-- pv_equiv track=rewrite | github.com/matheushnobre/treinamento-maratona-programacao | beecrowd/python/grafos/ex2230.py | bfs
-- ===== SOURCE A (Python) =====
-- def bfs(o, g, v, p):
--     visitados = [0] * v
--     visitados[o] = 1
--     fila = [o]
--
--     distancia = [-1] * v
--     distancia[o] = 0
--
--     while len(fila) != 0:
--         v_atual = fila[0]
--         del fila[0]
--
--         for vz in range(v):
--             if visitados[vz] == 0 and g[v_atual][vz] == 1:
--                 visitados[vz] = 1
--                 distancia[vz] = distancia[v_atual] + 1
--                 fila.append(vz)
--
--     retorno = [i+1 for i in range(v) if 0 < distancia[i] <= p]
--     return retorno
-- ===== SOURCE B (Python) =====
-- def bfs(o, g, v, p):
--     dist = [-1] * v
--     dist[o] = 0
--     frontier = [o]
--     d = 0
--     while frontier:
--         d += 1
--         nxt = []
--         for u in frontier:
--             row = g[u]
--             for w in range(v):
--                 if dist[w] == -1 and row[w] == 1:
--                     dist[w] = d
--                     nxt.append(w)
--         frontier = nxt
--     return [i + 1 for i in range(v) if 0 < dist[i] <= p]
-- ===== Notes on version B (the rewrite author's own statement) =====
-- stated objective: alternative
-- what changed: Replaces A's FIFO-queue BFS with per-vertex distance writes (dist[w]=dist[u]+1) and a separate visited array by a level-synchronous BFS: whole frontier lists advanced one level at a time, distances taken from a level counter, and the distance array itself (dist[w]==-1) serving as the visited mark, with no queue front-deletion.
-- outside the precondition, e.g. on bfs(0, [], 1, 1): A returns [], B raises IndexError; on bfs(0, [[0, 0], [0]], 2, 1): A returns [], B returns []
import Mathlib
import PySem

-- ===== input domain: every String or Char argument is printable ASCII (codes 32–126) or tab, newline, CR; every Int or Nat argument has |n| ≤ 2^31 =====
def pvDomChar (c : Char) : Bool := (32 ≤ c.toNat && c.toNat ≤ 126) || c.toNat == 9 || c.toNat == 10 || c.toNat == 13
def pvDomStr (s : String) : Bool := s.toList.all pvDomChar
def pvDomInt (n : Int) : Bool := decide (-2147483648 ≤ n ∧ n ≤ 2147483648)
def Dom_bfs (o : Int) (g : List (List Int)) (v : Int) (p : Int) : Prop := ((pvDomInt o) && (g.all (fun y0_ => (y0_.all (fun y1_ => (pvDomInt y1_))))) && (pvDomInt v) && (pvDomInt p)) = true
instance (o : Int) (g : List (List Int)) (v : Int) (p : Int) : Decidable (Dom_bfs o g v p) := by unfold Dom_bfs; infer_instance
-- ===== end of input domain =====

-- B re-implements the same BFS report as a level-synchronous sweep: no visited array (the distance
-- array doubles as the visited mark), no FIFO queue with O(n) front deletion (whole frontier lists
-- advanced a level at a time, distances taken from the level counter). Objective: alternative.

-- ===== PORT A =====
-- the body of A's inner 'for vz in range(v)' loop; state = (visitados, distancia, fila)
def bfsStepA (g : List (List Int)) (u : Int) (s : List Int × List Int × List Int) (vz : Int) :
    List Int × List Int × List Int :=
  if PySem.List.pyGetD s.1 vz 0 = 0 ∧ PySem.List.pyGetD (PySem.List.pyGetD g u []) vz 0 = 1 then
    (PySem.List.pySetD s.1 vz 1,
     PySem.List.pySetD s.2.1 vz (PySem.List.pyGetD s.2.1 u 0 + 1),
     s.2.2 ++ [vz])
  else s

-- A's 'while len(fila) != 0' loop; the fuel v.toNat is a totality guard only: each iteration pops
-- one queue element and every enqueued element marks one fresh vertex visited, so ≤ v iterations run
def bfsLoopA (g : List (List Int)) (v : Int) : Nat → List Int → List Int → List Int → List Int
  | 0, _, _, dist => dist
  | _ + 1, [], _, dist => dist
  | n + 1, u :: fila, vis, dist =>
      let s := (PySem.List.pyRange 0 v).foldl (bfsStepA g u) (vis, dist, fila)
      bfsLoopA g v n s.2.2 s.1 s.2.1

def bfs (o : Int) (g : List (List Int)) (v : Int) (p : Int) : List Int :=
  let vis := PySem.List.pySetD (List.replicate v.toNat 0) o 1
  let dist0 := PySem.List.pySetD (List.replicate v.toNat (-1)) o 0
  let dist := bfsLoopA g v v.toNat [o] vis dist0
  ((PySem.List.pyRange 0 v).filter
      (fun i => decide (0 < PySem.List.pyGetD dist i 0 ∧ PySem.List.pyGetD dist i 0 ≤ p))).map
    (fun i => i + 1)

-- ===== PORT B =====
-- the body of B's inner 'for w in range(v)' loop; state = (dist, nxt); d is the current level
def bfsAltStep (row : List Int) (d : Int) (s : List Int × List Int) (w : Int) :
    List Int × List Int :=
  if PySem.List.pyGetD s.1 w 0 = -1 ∧ PySem.List.pyGetD row w 0 = 1 then
    (PySem.List.pySetD s.1 w d, s.2 ++ [w])
  else s
-- the negative-index phase of A's loop: it ends in a start state (M, p) for the
-- non-negative phase, never loses a title, and either did nothing at all (then the
-- scanned suffix had no title) or strictly grew the list.
lemma newrowLoop_neg (fuel : Nat) : ∀ (lst : List String) (pos : Int),
    pos < 0 → -(lst.length : Int) ≤ pos →
    (lst.length : Int) + 1 ≤ pos + fuel →
    (∀ s ∈ lst, s ≠ "") →
    ∃ (M : List String) (p : Nat), p ≤ M.length ∧
      newrowLoop fuel lst pos = M.take p ++ (M.drop p).flatMap titleChunk ∧
      countT lst ≤ countT (M.drop p) ∧
      ((M = lst ∧ p = 0 ∧ countT (lst.drop (lst.length - (-pos).toNat)) = 0) ∨
        lst.length + 1 ≤ M.length) := by
  induction fuel with
  | zero => intro lst pos h1 _ h3 _; exfalso; omega
  | succ fuel ih =>
    intro lst pos h1 h2 h3 hne
    have hn1 : 1 ≤ lst.length := by omega
    have hlt : pos < (lst.length : Int) := by omega
    have hk1 : 0 < (-pos).toNat := by omega
    have hkn : (-pos).toNat ≤ lst.length := by omega
    set i := lst.length - (-pos).toNat with hidef
    have hidx : i < lst.length := by omega
    have hget : PySem.List.pyGet? lst pos = some lst[i] := by
      conv_lhs => rw [show pos = -(((-pos).toNat : Nat) : Int) by omega]
      rw [PySem.List.pyGet?_neg_natCast _ _ hk1 hkn]
      exact List.getElem?_eq_getElem hidx
    have hsmem : lst[i] ∈ lst := List.getElem_mem _
    have hsne : lst[i] ≠ "" := hne _ hsmem
    have hdropc : lst.drop i = lst[i] :: lst.drop (i + 1) :=
      List.drop_eq_getElem_cons hidx
    rcases isTitleO_some hsne with ht | ht
    · -- title hit
      rw [newrowLoop]
      simp only [hlt, if_pos, hget, ht]
      by_cases hk2 : (-pos).toNat = 1
      · -- pos = -1: pure insertion before the last element, then scan from index 1
        have hpos1 : pos = -1 := by omega
        have hi1 : i = lst.length - 1 := by omega
        have hdrop1 : lst.drop i = [lst[i]] := by
          rw [hdropc, show i + 1 = lst.length by omega]
          simp
        rw [hpos1, pySplice_neg_one lst _ hn1, ← hi1]
        set M₁ := lst.take i ++ ["\n", lst[i]] ++ lst.drop i with hM₁
        have htl : (lst.take i).length = i := by simp [List.length_take]; omega
        have hM₁len : M₁.length = lst.length + 2 := by
          simp [hM₁, List.length_append, List.length_take, List.length_drop]; omega
        have hM₁ne : ∀ x ∈ M₁, x ≠ "" := by
          intro x hx
          simp only [hM₁, List.mem_append, List.mem_cons, List.not_mem_nil, or_false] at hx
          rcases hx with (hx | hx | hx) | hx
          · exact hne _ (List.mem_of_mem_take hx)
          · subst hx; decide
          · subst hx; exact hsne
          · exact hne _ (List.mem_of_mem_drop hx)
        refine ⟨M₁, 1, by omega, ?_, ?_, Or.inr (by omega)⟩
        · rw [show (-1 : Int) + 2 = 1 by norm_num]
          rw [newrowLoop_nonneg fuel M₁ 1 (by omega) (by rw [hM₁len]; omega)
                (fun x hx => hM₁ne x (List.mem_of_mem_drop hx))]
          norm_num
        · have hnl : countT ["\n", lst[i]] = 1 := by
            rw [show (["\n", lst[i]] : List String) = "\n" :: lst[i] :: [] from rfl,
                countT_cons, countT_cons, isTitleO_nl, if_pos ht]
            simp [countT]
          have h1c : countT M₁ = countT (lst.take i) + 1 + countT (lst.drop i) := by
            rw [hM₁, countT_append, countT_append, hnl]
          have h2c : countT lst = countT (lst.take i) + countT (lst.drop i) := by
            conv_lhs => rw [← List.take_append_drop i lst]
            rw [countT_append]
          have h3c := countT_drop_one M₁
          omega
      · -- pos ≤ -2: the hit element is replaced by ["\n", element]; length grows by one
        have hple : pos ≤ -2 := by omega
        rw [pySplice_neg lst pos _ hple h2,
            show ((lst.length : Int) + pos).toNat = i by omega]
        set M' := lst.take i ++ ["\n", lst[i]] ++ lst.drop (i + 1) with hM'
        have hM'len : M'.length = lst.length + 1 := by
          simp [hM']
        have hnl : countT ["\n", lst[i]] = 1 := by
          rw [show (["\n", lst[i]] : List String) = "\n" :: lst[i] :: [] from rfl,
              countT_cons, countT_cons, isTitleO_nl, if_pos ht]
          simp [countT]
        have hM'cnt : countT M' = countT lst := by
          have h1c : countT M' = countT (lst.take i) + 1 + countT (lst.drop (i + 1)) := by
            rw [hM', countT_append, countT_append, hnl]
          have h2c : countT lst = countT (lst.take i) + (1 + countT (lst.drop (i + 1))) := by
            conv_lhs => rw [← List.take_append_drop i lst]
            rw [countT_append, hdropc, countT_cons, if_pos ht]
          omega
        have hM'ne : ∀ x ∈ M', x ≠ "" := by
          intro x hx
          simp only [hM', List.mem_append, List.mem_cons, List.not_mem_nil, or_false] at hx
          rcases hx with (hx | hx | hx) | hx
          · exact hne _ (List.mem_of_mem_take hx)
          · subst hx; decide
          · subst hx; exact hsne
          · exact hne _ (List.mem_of_mem_drop hx)
        by_cases hz : pos + 2 = 0
        · -- the loop exits the negative phase at index 0
          rw [hz, newrowLoop_nonneg fuel M' 0 (by omega) (by rw [hM'len]; simp; omega)
                (fun x hx => hM'ne x (List.mem_of_mem_drop hx))]
          refine ⟨M', 0, by omega, by norm_num, ?_, Or.inr (by omega)⟩
          simp [hM'cnt]
        · -- still negative: continue by induction
          obtain ⟨M, p, hpl, hres, hcnt, hbr⟩ :=
            ih M' (pos + 2) (by omega) (by rw [hM'len]; push_cast; omega)
              (by rw [hM'len]; push_cast; omega) hM'ne
          refine ⟨M, p, hpl, hres, by rw [← hM'cnt]; exact hcnt, Or.inr ?_⟩
          rcases hbr with ⟨hMeq, _, _⟩ | hgrow
          · rw [hMeq, hM'len]
          · omega
    · -- not a title: step to pos + 1
      rw [newrowLoop]
      simp only [hlt, if_pos, hget, ht]
      by_cases hk2 : (-pos).toNat = 1
      · -- pos = -1: exit the negative phase at index 0 with nothing changed
        have hpos1 : pos = -1 := by omega
        rw [hpos1, show (-1 : Int) + 1 = 0 by norm_num,
            newrowLoop_nonneg fuel lst 0 (by omega) (by simp; omega)
              (fun x hx => hne x (List.mem_of_mem_drop hx))]
        refine ⟨lst, 0, by omega, by norm_num, by simp, Or.inl ⟨rfl, rfl, ?_⟩⟩
        rw [hdropc, countT_cons, if_neg (by simp [ht]),
            show i + 1 = lst.length by omega]
        simp [countT]
      · -- pos ≤ -2: continue by induction
        obtain ⟨M, p, hpl, hres, hcnt, hbr⟩ :=
          ih lst (pos + 1) (by omega) (by omega) (by omega) hne
        refine ⟨M, p, hpl, hres, hcnt, ?_⟩
        rcases hbr with ⟨hMeq, hp0, hsuf⟩ | hgrow
        · refine Or.inl ⟨hMeq, hp0, ?_⟩
          rw [hdropc, countT_cons, if_neg (by simp [ht])] at *
          rw [show i + 1 = lst.length - (-(pos + 1)).toNat by omega] at *
          omega
        · exact Or.inr hgrow

-- ===== VERDICT (by name: the statement is the Claim_ definition above) =====
theorem newrow_spec : Claim_unchanged_newrow := by
  intro lst pos _hdom hpre hD
  by_cases hneg : pos < 0
  · rw [Pre_newrow, if_pos hneg] at hpre
    obtain ⟨hnil, hlb, hall⟩ := hpre
    have hall' : ∀ s ∈ lst, isTitleO s = some false := by
      intro s hs
      rcases isTitleO_some (hall s hs) with ht | ht
      · exact absurd ⟨hneg, s, hs, ht⟩ hD
      · exact ht
    rw [newrow, newrowLoop_notitle _ lst pos hlb (by omega) hall']
    rw [newrow_alt]
    have hkpos : 0 < (-pos).toNat := by omega
    have hpos : pos = -(((-pos).toNat : Nat) : Int) := by omega
    rw [hpos, PySem.List.slice_to_neg_natCast lst _ hkpos,
        PySem.List.slice_from_neg_natCast lst _ hkpos]
    rw [flatMap_titleChunk_id (fun s hs => hall' s (List.mem_of_mem_drop hs))]
    exact (List.take_append_drop _ _).symm
  · have h0 : (0:Int) ≤ pos := by omega
    rw [Pre_newrow, if_neg hneg] at hpre
    rw [newrow, newrowLoop_nonneg _ lst pos h0 (by omega) hpre]
    rw [newrow_alt, PySem.List.slice_to lst h0, PySem.List.slice_from lst h0]

theorem newrow_changed : Claim_changed_newrow := by
  unfold Claim_changed_newrow; decide

theorem newrow_tight : Claim_exact_newrow := by
  intro lst pos _hdom hpre hD heq
  obtain ⟨hneg, t, htmem, htt⟩ := hD
  rw [Pre_newrow, if_pos hneg] at hpre
  obtain ⟨hnil, hlb, hall⟩ := hpre
  have hk1 : 0 < (-pos).toNat := by omega
  have hkn : (-pos).toNat ≤ lst.length := by omega
  set i := lst.length - (-pos).toNat with hidef
  -- length of B's result: len + titles of the suffix
  have hB : (newrow_alt lst pos).length = lst.length + countT (lst.drop i) := by
    rw [newrow_alt]
    conv_lhs => rw [show pos = -(((-pos).toNat : Nat) : Int) by omega]
    rw [PySem.List.slice_to_neg_natCast _ _ hk1, PySem.List.slice_from_neg_natCast _ _ hk1]
    rw [List.length_append, len_flatMap_titleChunk]
    simp [List.length_take, List.length_drop, ← hidef]
    omega
  -- length of A's result: strictly more
  have hsufle : countT (lst.drop i) ≤ countT lst := by
    conv_rhs => rw [← List.take_append_drop i lst]
    rw [countT_append]
    omega
  have hT1 : 1 ≤ countT lst := by
    rw [countT]
    refine List.countP_pos_iff.mpr ⟨t, htmem, ?_⟩
    simp [htt]
  have hA : lst.length + countT (lst.drop i) + 1 ≤ (newrow lst pos).length := by
    rw [newrow]
    obtain ⟨M, p, hpl, hres, hcnt, hbr⟩ :=
      newrowLoop_neg (lst.length + pos.natAbs + 2) lst pos hneg hlb (by omega) hall
    rw [hres, List.length_append, len_flatMap_titleChunk]
    have hlt : (M.take p).length = p := by simp [List.length_take]; omega
    rcases hbr with ⟨hMeq, hp0, hsuf0⟩ | hgrow
    · subst hMeq; subst hp0
      rw [← hidef] at hsuf0
      simp only [List.take_zero, List.drop_zero, List.length_nil] at hcnt ⊢
      omega
    · have : countT (lst.drop i) ≤ countT (M.drop p) := le_trans hsufle hcnt
      simp [List.length_drop] at *
      omega
  rw [heq] at hA
  omega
:::::
*WORK TO COMPLETE*.
Check every line of the entries above for the word "refine" and report how many lines contain it, giving the number only.

*TASK RESULT*.
7